INTELLIGENCE

A Tale of Two Orphans: The Potential Ramifications of an Orphan Drug “Cutting in Line”

March 9, 2022

Introduction:

Orphan drugs are the pharmaceutical industry’s way of helping those who suffer from rare conditions. Thanks to the Orphan Drug Act, such patients can get the medications they need, and pharmaceutical companies can be duly incentivized to invest the time and resources required to research and develop these drugs. But what happens when competing rival drug companies are successful in undermining those incentives? The results could have broad, and perhaps unintended, effects throughout the industry.

Orphan Drug Process:

An orphan drug is one produced to treat a rare medical condition. Under the Orphan Drug Act1, drug companies are offered several incentives to create drugs to treat these rare diseases that command smaller, and thus “less profitable,” markets for their treatment. First, a company may request an FDA “orphan drug” designation for a qualifying drug being researched. Upon receiving an orphan drug designation, the pharmaceutical company developing this drug will receive financial benefits such as tax credits during the period for which it conducts safety and efficacy testing. Following receipt of an orphan drug designation, the developer must then file an New Drug Application (NDA) with the Food and Drug Administration (FDA) in order to obtain permission to market the drug. Once the FDA approves the orphan drug’s NDA, then it is permitted to benefit from seven years of marketing exclusivity.

Factual Background:

Firdapse (amifampidine phosphate) was developed by Catalyst Pharmaceuticals Inc. to treat a rare condition known as Lambert-Eaton Myasthenic Syndrome (LEMS).2 In November 2009, the FDA designated Firdapse as an orphan drug. Catalyst then filed its first NDA in 2015, which the FDA rejected on the grounds that Catalyst’s Firdapse application was “not complete to permit a substantive review.” Catalyst re-filed its Firdapse NDA in March 2018. In November 2018, the FDA approved Firdapse to treat LEMS “in adults,” triggering market exclusivity until November 2025.

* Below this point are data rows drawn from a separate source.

-- ===== PRECONDITION & SPEC =====
/-- one step along the merge chain (identity off the keys of `merges`) -/
def pvStep (msD : PySem.Dict String String) (d : String) : String := msD.getD d d

-- Pre_ excludes exactly the inputs on which a merge chain starting from some district
-- used by districtMapping cycles: there Python A raises RecursionError (and B's while
-- loop does not terminate).  A chain is acyclic iff it leaves the keys of merges
-- within `size merges` steps.
def Pre_districtMapping2Answer (districtMapping : List (String × String)) (merges : List (String × String)) : Prop :=
  ∀ v ∈ (PySem.Dict.ofList districtMapping).values,
    (PySem.Dict.ofList merges).contains
      ((pvStep (PySem.Dict.ofList merges))^[(PySem.Dict.ofList merges).size] v) = false

instance (districtMapping : List (String × String)) (merges : List (String × String)) : Decidable (Pre_districtMapping2Answer districtMapping merges) := by unfold Pre_districtMapping2Answer; infer_instance

def pvWitness_districtMapping2Answer : (List (String × String)) × (List (String × String)) :=
  ([("b1", "d1"), ("b2", "d2"), ("b3", "d1")], [("d1", "d3"), ("d3", "d4")])

def Spec_districtMapping2Answer (districtMapping : List (String × String)) (merges : List (String × String)) (out : List (List String)) : Prop := out = districtMapping2Answer_alt districtMapping merges
instance (districtMapping : List (String × String)) (merges : List (String × String)) (out : List (List String)) : Decidable (Spec_districtMapping2Answer districtMapping merges out) := by unfold Spec_districtMapping2Answer; infer_instance

-- ===== CLAIM (what is proved, stated in full; the proofs are below) =====
def Claim_equal_districtMapping2Answer : Prop := ∀ (districtMapping : List (String × String)) (merges : List (String × String)), Dom_districtMapping2Answer districtMapping merges → Pre_districtMapping2Answer districtMapping merges → Spec_districtMapping2Answer districtMapping merges (districtMapping2Answer districtMapping merges)

-- ===== LEMMAS AND PROOFS =====

/-- the final (stable) district of the chain starting at `p`'s raw district -/
def keyOf (msD : PySem.Dict String String) (p : String × String) : String :=
  (pvStep msD)^[msD.size] p.2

Meanwhile, Jacobus Pharmaceutical Co. Inc. had developed its own amifampridine drug to treat LEMS nineteen years prior to Catalyst’s Firdapse. Jacobus’s drug Ruzurgi received its orphan drug designation from the FDA in 1990. Jacobus continued developing it for more than two decades, delaying its submission of an NDA for Ruzurgi until August 2017, two years after Catalyst’s first NDA for Firdapse was submitted. Ruzurgi’s NDA was rejected. Catalyst’s NDA was approved in November 2018. Jacobus re-filed its NDA in 2018, including information about the treatment of LEMS in patients between the ages of six and sixteen. However, the drug’s label would mention that Ruzurgi may also be used to treat adults. Upon comparison with Catalyst’s approved NDA, the FDA found that Firdapse only covered the treatment of LEMS in adults. Consequently, the FDA construed this to mean that Firdapse only had exclusivity for treating adult patients, and not children. Thus, the FDA took it upon themselves to create an “administrative[] divide” between the treatment of LEMS in adults vs in children.3 As the FDA later acknowledged, this was the first time it ever “approved an application for a drug with an indication to treat pediatric patients for a certain disease while another sponsor has obtained orphan drug exclusivity for a drug application for the same drug with only an indication to treat adult patients for that disease.”4

Journey through the Courts:

Following the FDA’s Ruzurgi approval, Catalyst filed a complaint against the FDA in the Southern District of Florida alleging violations of the Administrative Procedures Act (APA) in approving Jacobus’s NDA. Jacobus intervened as a co-defendant. In its suit, Catalyst sought, among other relief, an order to revoke the FDA’s Ruzurgi approval. Catalyst’s lawsuit was based on two premises:  First, the plain language of the Orphan Drug Act prevented the FDA from approving an NDA for the “same drug” that is used to treat “the same condition,” where Firdapse was approved first and Ruzurgi, the same drug (amifampidine), used to treat the same condition (LEMS), was approved only two years into Firdapse’s 7-year exclusivity. Second, in violation of the Food, Drug and Cosmetics Act (FDCA)5, Ruzurgi had “false or misleading” labeling suggesting that the drug could also be used for adult patients, even though Ruzurgi was only approved to treat children.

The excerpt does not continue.